-- WHAT YOU SHOULD DO --
In the material below, the lines from the one containing "theorem pv_uniq : ∀" through the one containing "by_cases ha : a = '1'" are to be given again exactly, ends included, and no others.

★ ★ ★ ★ ★ ★ ★

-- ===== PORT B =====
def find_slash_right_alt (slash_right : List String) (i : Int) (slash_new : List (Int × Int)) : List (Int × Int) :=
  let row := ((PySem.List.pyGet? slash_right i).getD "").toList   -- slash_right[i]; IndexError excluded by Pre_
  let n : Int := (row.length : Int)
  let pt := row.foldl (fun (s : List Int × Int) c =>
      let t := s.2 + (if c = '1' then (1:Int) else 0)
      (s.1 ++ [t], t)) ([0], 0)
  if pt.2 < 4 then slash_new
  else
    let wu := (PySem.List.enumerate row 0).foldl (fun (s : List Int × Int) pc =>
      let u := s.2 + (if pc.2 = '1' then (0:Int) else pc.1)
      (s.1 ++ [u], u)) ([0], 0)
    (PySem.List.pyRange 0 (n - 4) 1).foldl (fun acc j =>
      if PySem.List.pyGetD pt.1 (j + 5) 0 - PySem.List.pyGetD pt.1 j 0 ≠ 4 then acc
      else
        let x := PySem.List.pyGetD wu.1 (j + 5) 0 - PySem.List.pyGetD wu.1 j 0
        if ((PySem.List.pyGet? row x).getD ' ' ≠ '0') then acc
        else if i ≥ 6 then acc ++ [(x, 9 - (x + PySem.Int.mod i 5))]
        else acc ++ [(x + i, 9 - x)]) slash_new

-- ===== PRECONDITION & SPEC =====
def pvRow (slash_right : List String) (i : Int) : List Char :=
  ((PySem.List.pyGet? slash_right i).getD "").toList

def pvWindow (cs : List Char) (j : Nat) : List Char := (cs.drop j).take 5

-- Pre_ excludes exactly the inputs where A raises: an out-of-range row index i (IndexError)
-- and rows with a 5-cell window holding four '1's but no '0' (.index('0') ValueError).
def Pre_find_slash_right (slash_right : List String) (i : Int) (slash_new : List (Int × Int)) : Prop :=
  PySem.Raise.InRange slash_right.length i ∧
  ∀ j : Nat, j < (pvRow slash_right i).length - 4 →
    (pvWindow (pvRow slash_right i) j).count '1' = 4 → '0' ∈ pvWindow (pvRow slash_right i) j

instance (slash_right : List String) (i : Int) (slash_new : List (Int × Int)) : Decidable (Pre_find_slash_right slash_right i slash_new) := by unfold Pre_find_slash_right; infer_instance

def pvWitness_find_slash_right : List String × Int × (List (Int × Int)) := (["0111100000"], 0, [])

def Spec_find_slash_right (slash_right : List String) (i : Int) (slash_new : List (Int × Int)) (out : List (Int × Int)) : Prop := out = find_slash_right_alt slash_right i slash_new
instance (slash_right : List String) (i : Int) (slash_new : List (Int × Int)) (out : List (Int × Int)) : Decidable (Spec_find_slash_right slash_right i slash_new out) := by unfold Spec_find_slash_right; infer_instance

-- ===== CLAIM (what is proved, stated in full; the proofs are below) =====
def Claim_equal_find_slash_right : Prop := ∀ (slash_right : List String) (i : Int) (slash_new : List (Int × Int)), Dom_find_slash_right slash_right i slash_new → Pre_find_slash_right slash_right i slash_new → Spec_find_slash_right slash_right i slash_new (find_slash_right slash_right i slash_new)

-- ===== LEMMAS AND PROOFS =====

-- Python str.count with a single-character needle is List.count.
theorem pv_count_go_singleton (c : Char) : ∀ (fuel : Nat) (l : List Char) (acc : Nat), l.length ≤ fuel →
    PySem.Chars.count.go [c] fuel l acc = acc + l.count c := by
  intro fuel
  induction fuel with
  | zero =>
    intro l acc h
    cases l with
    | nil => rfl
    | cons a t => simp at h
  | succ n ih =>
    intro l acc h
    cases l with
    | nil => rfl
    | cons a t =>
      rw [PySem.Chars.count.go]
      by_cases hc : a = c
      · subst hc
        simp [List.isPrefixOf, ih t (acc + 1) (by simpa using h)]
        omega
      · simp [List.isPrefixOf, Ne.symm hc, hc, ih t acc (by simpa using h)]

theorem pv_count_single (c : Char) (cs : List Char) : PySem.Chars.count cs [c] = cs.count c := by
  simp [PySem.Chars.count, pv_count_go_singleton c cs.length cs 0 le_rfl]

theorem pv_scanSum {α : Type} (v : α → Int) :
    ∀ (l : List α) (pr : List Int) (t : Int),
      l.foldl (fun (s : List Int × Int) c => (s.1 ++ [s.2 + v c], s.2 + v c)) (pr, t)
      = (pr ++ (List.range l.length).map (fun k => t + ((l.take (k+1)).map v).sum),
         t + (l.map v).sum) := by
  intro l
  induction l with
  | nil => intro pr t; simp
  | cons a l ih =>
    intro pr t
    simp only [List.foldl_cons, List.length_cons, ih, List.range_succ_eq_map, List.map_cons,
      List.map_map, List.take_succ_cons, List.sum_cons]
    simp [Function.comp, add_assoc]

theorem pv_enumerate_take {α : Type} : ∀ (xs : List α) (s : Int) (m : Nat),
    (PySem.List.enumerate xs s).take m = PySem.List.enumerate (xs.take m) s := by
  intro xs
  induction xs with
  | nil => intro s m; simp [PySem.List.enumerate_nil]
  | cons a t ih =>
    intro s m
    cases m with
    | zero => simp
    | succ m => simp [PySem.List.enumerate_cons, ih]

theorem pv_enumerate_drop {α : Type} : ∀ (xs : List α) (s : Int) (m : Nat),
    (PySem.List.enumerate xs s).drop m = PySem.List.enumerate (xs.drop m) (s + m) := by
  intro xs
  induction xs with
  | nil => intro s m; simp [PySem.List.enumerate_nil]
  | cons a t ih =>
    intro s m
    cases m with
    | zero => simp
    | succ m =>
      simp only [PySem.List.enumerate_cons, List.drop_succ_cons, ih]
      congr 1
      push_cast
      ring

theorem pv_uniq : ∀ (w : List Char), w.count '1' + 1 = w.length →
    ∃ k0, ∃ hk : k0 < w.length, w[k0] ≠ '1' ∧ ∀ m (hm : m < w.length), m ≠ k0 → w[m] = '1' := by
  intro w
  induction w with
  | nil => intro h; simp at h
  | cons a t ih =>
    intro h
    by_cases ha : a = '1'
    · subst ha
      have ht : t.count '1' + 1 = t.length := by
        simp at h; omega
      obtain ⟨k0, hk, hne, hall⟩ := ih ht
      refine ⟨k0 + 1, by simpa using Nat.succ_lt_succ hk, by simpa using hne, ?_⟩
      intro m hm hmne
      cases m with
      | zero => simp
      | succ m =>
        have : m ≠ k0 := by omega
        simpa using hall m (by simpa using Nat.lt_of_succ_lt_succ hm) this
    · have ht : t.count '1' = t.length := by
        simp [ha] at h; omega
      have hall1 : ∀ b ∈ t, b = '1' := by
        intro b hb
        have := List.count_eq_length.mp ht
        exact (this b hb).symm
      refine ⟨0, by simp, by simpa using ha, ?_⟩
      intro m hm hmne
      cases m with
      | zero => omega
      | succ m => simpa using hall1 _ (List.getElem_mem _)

★ ★ ★ ★ ★ ★ ★

-- EXERCISE RESPONSE --
theorem pv_uniq : ∀ (w : List Char), w.count '1' + 1 = w.length →
    ∃ k0, ∃ hk : k0 < w.length, w[k0] ≠ '1' ∧ ∀ m (hm : m < w.length), m ≠ k0 → w[m] = '1' := by
  intro w
  induction w with
  | nil => intro h; simp at h
  | cons a t ih =>
    intro h
    by_cases ha : a = '1'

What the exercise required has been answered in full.